Even though the treehouse does not offer the most spectacular view from Fløyen, it is at the time of writing the only ‘hotel’ in the city of Bergen with 100 percent occupancy for three months straight.
We keep on walking on a well-maintained path – one of five trails around the upper station of the Fløibanen that are all accessible for wheelchair users – with several lovely views overlooking the city.
Very soon, we spot ten cashmere goats, bearing large, curled horns. They are grazing between the trees close to the hiking trail. Anita starts making cheerful sounds, luring the social animals towards us. They want cuddles.
“Cashmere goats are very large compared to the goats you usually find on a farm, but these are only two years old and not fully grown”, she explains.
Good thing they’re friendly.
Skomakerdiket
Anita has an errand, so I thank her for her time before continuing my walk on my own. The path soon comes to a split. I have the choice to choose whether I want to turn left towards a small, idyllic forest lake; ‘Skomakerdiket’, and the brand-new café, ‘Skomakerstuen’, or to continue to the right, where I will find several hiking tracks. I decide on the latter and go for a refreshing walk before turning around, making the circuit around the lake. On the way, I meet a woman picking wild mushrooms.
Here at the lake, the Fløibanen company offers free canoeing and SUP (Stand Up Paddle)
rental during the summer season. You also have the option to rent a bicycle and go for a ride on the paths.
Ⓒ Fløibanen
Snowshoe Rental
During the winter, snowshoeing is a good option. Even when the streets of Bergen are bare, there's snow on the mountain because the temperature is usually much lower.
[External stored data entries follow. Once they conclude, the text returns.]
-- pv_equiv track=rewrite | github.com/seok0205/code-solution | programmers/26.04/260421_L1_중요한_단어를_스포_방지.py | solution
-- ===== SOURCE A (Python) =====
-- def solution(message, spoiler_ranges):
--     words = message.split()
--     words_spo = [0] * len(words)
--     spo = set()
--
--     idx = 0
--     word_idx = 0
--     range_idx = 0
--     while idx < len(message):
--         if message[idx] == ' ':
--             word_idx += 1
--
--         if range_idx < len(spoiler_ranges):
--             if idx >= spoiler_ranges[range_idx][0] and idx <= spoiler_ranges[range_idx][1] and message[idx] != ' ':
--                 words_spo[word_idx] = 1
--                 spo.add(words[word_idx])
--
--             if idx == spoiler_ranges[range_idx][1]:
--                 range_idx += 1
--
--         idx += 1
--
--     answer = len(spo)
--     for word in spo:
--         for i in range(len(words)):
--             if word == words[i] and words_spo[i] == 0:
--                 answer -= 1
--                 break
--
--     return answer
-- ===== SOURCE B (Python) =====
-- def solution(message, spoiler_ranges):
--     # One pass over the characters: walk the spoiler ranges sequentially while
--     # building each word in place, and keep a dict word -> "every occurrence
--     # seen so far was spoiled".  The answer is the number of True entries.
--     fully = {}
--     cur = []
--     occ = False
--     ri = 0
--     for i, ch in enumerate(message):
--         hit = False
--         if ri < len(spoiler_ranges):
--             a, b = spoiler_ranges[ri]
--             hit = a <= i <= b
--             if i == b:
--                 ri += 1
--         if ch == ' ':
--             if cur:
--                 w = ''.join(cur)
--                 fully[w] = fully.get(w, True) and occ
--                 cur = []
--                 occ = False
--         else:
--             cur.append(ch)
--             occ = occ or hit
--     if cur:
--         w = ''.join(cur)
--         fully[w] = fully.get(w, True) and occ
--     return sum(fully.values())
-- ===== Notes on version B (the rewrite author's own statement) =====
-- stated objective: faster
-- what changed: Replaces A's split()+space-counting bookkeeping (words_spo array, spo set) and its final quadratic pass (for every spoiled word a scan over all words) with a single pass over the characters that builds each word in place and maintains a dict word -> 'every occurrence seen so far was spoiled', whose True entries are counted.
-- outside the precondition, e.g. on solution(' a', [(1, 1)]): A raises IndexError, B returns 1; on solution('a\ta', [(0, 0)]): A returns 0, B returns 1
import Mathlib
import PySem

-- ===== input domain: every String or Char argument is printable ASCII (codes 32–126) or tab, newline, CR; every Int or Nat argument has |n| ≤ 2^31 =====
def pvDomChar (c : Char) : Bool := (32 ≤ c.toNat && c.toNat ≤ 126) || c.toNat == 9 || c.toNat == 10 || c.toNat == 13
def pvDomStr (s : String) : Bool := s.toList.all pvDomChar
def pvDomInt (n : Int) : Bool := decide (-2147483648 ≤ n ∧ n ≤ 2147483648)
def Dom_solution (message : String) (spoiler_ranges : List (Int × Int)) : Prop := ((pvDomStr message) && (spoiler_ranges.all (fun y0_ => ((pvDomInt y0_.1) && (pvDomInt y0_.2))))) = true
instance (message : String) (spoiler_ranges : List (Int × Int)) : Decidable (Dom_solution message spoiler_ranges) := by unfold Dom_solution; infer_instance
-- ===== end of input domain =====

-- B replaces A's split()+space-counting bookkeeping and its final quadratic pass
-- (for every spoiled word a scan over all words) by a single pass over the characters
-- that maintains a dict word -> "every occurrence seen so far was spoiled".


-- ===== PORT A =====
-- A's inner 'for i in range(len(words)): … break' loop over words/words_spo
def pvScanBreak (word : String) : List (String × Int) → Int → Int
  | [], answer => answer
  | p :: rest, answer =>
      if p.1 == word && p.2 == 0 then answer - 1 else pvScanBreak word rest answer

-- the body of A's while-loop; state = (words_spo, spo, word_idx, range_idx)
def pvStepA (words : List String) (spoiler_ranges : List (Int × Int))
    (st : List Int × PySem.Set String × Nat × Nat) (p : Int × Char) :
    List Int × PySem.Set String × Nat × Nat :=
  let wi := if p.2 == ' ' then st.2.2.1 + 1 else st.2.2.1
  let ri := st.2.2.2
  if hri : ri < spoiler_ranges.length then
    let r := spoiler_ranges[ri]
    if decide (p.1 ≥ r.1) && decide (p.1 ≤ r.2) && (p.2 != ' ') then
      -- Python raises IndexError when wi ≥ len(words); Pre_solution excludes exactly
      -- those inputs (List.set is then a no-op and getD a placeholder)
      (st.1.set wi 1, st.2.1.add (words.getD wi ""),
       wi, if p.1 == r.2 then ri + 1 else ri)
    else (st.1, st.2.1, wi, if p.1 == r.2 then ri + 1 else ri)
  else (st.1, st.2.1, wi, ri)

-- A iterates 'for word in spo' over a set; the running count it produces does not
-- depend on that iteration order (each distinct word changes 'answer' independently)
def solution (message : String) (spoiler_ranges : List (Int × Int)) : Int :=
  let words := PySem.Str.split₀ message
  let st := (PySem.List.enumerate message.toList).foldl (pvStepA words spoiler_ranges)
      (List.replicate words.length 0, PySem.Set.empty, 0, 0)
  st.2.1.foldl (fun answer word => pvScanBreak word (words.zip st.1) answer)
    (st.2.1.length : Int)

-- ===== PORT B =====
-- Source B: close the current word into the dict (fully[w] = fully.get(w, True) and occ)
def pvClose (fully : PySem.Dict String Bool) (cur : List Char) (occ : Bool) :
    PySem.Dict String Bool :=
  let w := String.ofList cur
  fully.insert w (fully.getD w true && occ)

-- the body of Source B's for-loop; state = (fully, cur, occ, ri)
def pvStepB (spoiler_ranges : List (Int × Int))
    (st : PySem.Dict String Bool × List Char × Bool × Nat) (p : Int × Char) :
    PySem.Dict String Bool × List Char × Bool × Nat :=
  let hr : Bool × Nat :=
    if hri : st.2.2.2 < spoiler_ranges.length then
      let r := spoiler_ranges[st.2.2.2]
      (decide (r.1 ≤ p.1 ∧ p.1 ≤ r.2), if p.1 == r.2 then st.2.2.2 + 1 else st.2.2.2)
    else (false, st.2.2.2)
  if p.2 == ' ' then
    if st.2.1.isEmpty then (st.1, st.2.1, st.2.2.1, hr.2)
    else (pvClose st.1 st.2.1 st.2.2.1, [], false, hr.2)
  else (st.1, st.2.1 ++ [p.2], st.2.2.1 || hr.1, hr.2)

def solution_alt (message : String) (spoiler_ranges : List (Int × Int)) : Int :=
  let st := (PySem.List.enumerate message.toList).foldl (pvStepB spoiler_ranges)
      (PySem.Dict.empty, [], false, 0)
  let fully := if st.2.1.isEmpty then st.1 else pvClose st.1 st.2.1 st.2.2.1
  (fully.values.count true : Int)

-- ===== PRECONDITION & SPEC =====
-- Pre_solution admits messages in the problem's format (spaces are the only whitespace,
-- single and not leading) and, for arbitrary messages, spoiler lists whose ranges all miss
-- the message (then no position is ever spoiled and both programs agree trivially).
-- Outside it A's space-counted word index diverges from split(): A raises IndexError when
-- a spoiler range covers such a position, and where it still returns it can credit a
-- spoiler to the wrong word (see the excluded examples in the claim).
def Pre_solution (message : String) (spoiler_ranges : List (Int × Int)) : Prop :=
  (message.toList.head? ≠ some ' ' ∧
   (message.toList.all (fun c => c != '\t' && c != '\n' && c != '\r')) = true ∧
   List.IsChain (fun a b => a = ' ' → b ≠ ' ') message.toList) ∨
  (∀ r ∈ spoiler_ranges, r.2 < 0 ∨ (message.toList.length : Int) ≤ r.1 ∨ r.2 < r.1)
instance (message : String) (spoiler_ranges : List (Int × Int)) :
    Decidable (Pre_solution message spoiler_ranges) := by unfold Pre_solution; infer_instance

def pvWitness_solution : String × (List (Int × Int)) := ("ab c", [(0, 0)])

def Spec_solution (message : String) (spoiler_ranges : List (Int × Int)) (out : Int) : Prop :=
  out = solution_alt message spoiler_ranges
instance (message : String) (spoiler_ranges : List (Int × Int)) (out : Int) :
    Decidable (Spec_solution message spoiler_ranges out) := by unfold Spec_solution; infer_instance

-- ===== CLAIM (what is proved, stated in full; the proofs are below) =====
def Claim_equal_solution : Prop := ∀ (message : String) (spoiler_ranges : List (Int × Int)), Dom_solution message spoiler_ranges → Pre_solution message spoiler_ranges → Spec_solution message spoiler_ranges (solution message spoiler_ranges)

-- ===== LEMMAS AND PROOFS =====

-- ===== LEMMAS AND PROOFS =====

def pvFlags (rs : List (Int × Int)) : Nat → Int → List Char → List Bool
  | _, _, [] => []
  | ri, i, _ :: t =>
    if hri : ri < rs.length then
      (decide (i ≥ rs[ri].1) && decide (i ≤ rs[ri].2)) ::
        pvFlags rs (if i == rs[ri].2 then ri + 1 else ri) (i + 1) t
    else false :: pvFlags rs ri (i + 1) t

def pvZStepA (ws : List String) (st : List Int × PySem.Set String × Nat) (p : Char × Bool) :
    List Int × PySem.Set String × Nat :=
  let wi := if p.1 == ' ' then st.2.2 + 1 else st.2.2
  if p.2 && (p.1 != ' ') then (st.1.set wi 1, st.2.1.add (ws.getD wi ""), wi)
  else (st.1, st.2.1, wi)

lemma fuseA (ws : List String) (rs : List (Int × Int)) :
    ∀ (cs : List Char) (i : Int) (ri : Nat) (wsp : List Int) (spo : PySem.Set String) (wi : Nat),
    ∃ rf, (PySem.List.enumerate cs i).foldl (pvStepA ws rs) (wsp, spo, wi, ri)
      = (((cs.zip (pvFlags rs ri i cs)).foldl (pvZStepA ws) (wsp, spo, wi)).1,
         ((cs.zip (pvFlags rs ri i cs)).foldl (pvZStepA ws) (wsp, spo, wi)).2.1,
         ((cs.zip (pvFlags rs ri i cs)).foldl (pvZStepA ws) (wsp, spo, wi)).2.2, rf) := by
  intro cs
  induction cs with
  | nil => intro i ri wsp spo wi; exact ⟨ri, by simp [PySem.List.enumerate, pvFlags]⟩
  | cons c t ih =>
      intro i ri wsp spo wi
      rw [PySem.List.enumerate_cons]
      by_cases hri : ri < rs.length
      · simp only [pvFlags, dif_pos hri, List.zip_cons_cons, List.foldl_cons]
        simp only [pvStepA, pvZStepA, dif_pos hri]
        by_cases hc : (decide (i ≥ rs[ri].1) && decide (i ≤ rs[ri].2) && (c != ' ')) = true
        · simp only [hc, if_true]
          exact ih (i+1) _ _ _ _
        · rw [Bool.not_eq_true] at hc
          simp only [hc, Bool.false_eq_true, if_false]
          exact ih (i+1) _ _ _ _
      · simp only [pvFlags, dif_neg hri, List.zip_cons_cons, List.foldl_cons]
        simp only [pvStepA, pvZStepA, dif_neg hri, Bool.false_and, Bool.false_eq_true, if_false]
        exact ih (i+1) _ _ _ _

def pvZStepB (st : PySem.Dict String Bool × List Char × Bool) (p : Char × Bool) :
    PySem.Dict String Bool × List Char × Bool :=
  if p.1 == ' ' then
    if st.2.1.isEmpty then st else (pvClose st.1 st.2.1 st.2.2, [], false)
  else (st.1, st.2.1 ++ [p.1], st.2.2 || p.2)

lemma fuseB (rs : List (Int × Int)) :
    ∀ (cs : List Char) (i : Int) (ri : Nat) (d : PySem.Dict String Bool) (cur : List Char) (occ : Bool),
    ∃ rf, (PySem.List.enumerate cs i).foldl (pvStepB rs) (d, cur, occ, ri)
      = (((cs.zip (pvFlags rs ri i cs)).foldl pvZStepB (d, cur, occ)).1,
         ((cs.zip (pvFlags rs ri i cs)).foldl pvZStepB (d, cur, occ)).2.1,
         ((cs.zip (pvFlags rs ri i cs)).foldl pvZStepB (d, cur, occ)).2.2, rf) := by
  intro cs
  induction cs with
  | nil => intro i ri d cur occ; exact ⟨ri, by simp [PySem.List.enumerate, pvFlags]⟩
  | cons c t ih =>
      intro i ri d cur occ
      rw [PySem.List.enumerate_cons]
      by_cases hri : ri < rs.length
      · simp only [pvFlags, dif_pos hri, List.zip_cons_cons, List.foldl_cons]
        simp only [pvStepB, pvZStepB, dif_pos hri]
        have hd : decide (rs[ri].1 ≤ i ∧ i ≤ rs[ri].2) = (decide (i ≥ rs[ri].1) && decide (i ≤ rs[ri].2)) := by
          simp [Bool.decide_and, ge_iff_le]
        rw [hd]
        by_cases hc : (c == ' ') = true
        · by_cases he : cur.isEmpty = true
          · simp only [hc, he, if_true]; exact ih (i+1) _ _ _ _
          · rw [Bool.not_eq_true] at he
            simp only [hc, he, Bool.false_eq_true, if_true, if_false]
            exact ih (i+1) _ _ _ _
        · rw [Bool.not_eq_true] at hc
          simp only [hc, Bool.false_eq_true, if_false]
          exact ih (i+1) _ _ _ _
      · simp only [pvFlags, dif_neg hri, List.zip_cons_cons, List.foldl_cons]
        simp only [pvStepB, pvZStepB, dif_neg hri]
        by_cases hc : (c == ' ') = true
        · by_cases he : cur.isEmpty = true
          · simp only [hc, he, if_true]; exact ih (i+1) _ _ _ _
          · rw [Bool.not_eq_true] at he
            simp only [hc, he, Bool.false_eq_true, if_true, if_false]
            exact ih (i+1) _ _ _ _
        · rw [Bool.not_eq_true] at hc
          simp only [hc, Bool.false_eq_true, if_false, Bool.or_false]
          exact ih (i+1) _ _ _ _

inductive pvShaped : List (Char × Bool) → List (List (Char × Bool)) → Prop
  | nil : pvShaped [] []
  | last (s : List (Char × Bool)) (h1 : s ≠ []) (h2 : ∀ p ∈ s, p.1 ≠ ' ') : pvShaped s [s]
  | cons (s : List (Char × Bool)) (b : Bool) (z : List (Char × Bool))
      (segs : List (List (Char × Bool)))
      (h1 : s ≠ []) (h2 : ∀ p ∈ s, p.1 ≠ ' ') (h : pvShaped z segs) :
      pvShaped (s ++ (' ', b) :: z) (s :: segs)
Currently, the Fløibanen company has ten pairs of snowshoes ready to be booked. If you belong to a group of visitors and make sure to book early, the staff will even offer to join you on your tour!
Why is Fløyen so Attractive?
There is no doubt that Anita Nybø and the rest of her team at Fløibanen have worked hard to develop the destination throughout the past years, and it has been rewarding for Bergen in many ways. Over the past eight years, the company has gone from a turnover of NOK 49 million in 2015 to NOK 130 million in 2019.
However, it is at Anita states:
“You need to create activities that make the site so attractive that people want to spend their time there. And what is good for those who live here, will always be good for those who come to visit”.
In many ways, this is also the case for Havila Voyages. The shipping company’s social mission of transporting people, goods, and mail along the Norwegian coast is important and nice for those who live there. It goes without saying that it’s nice for the tourists too!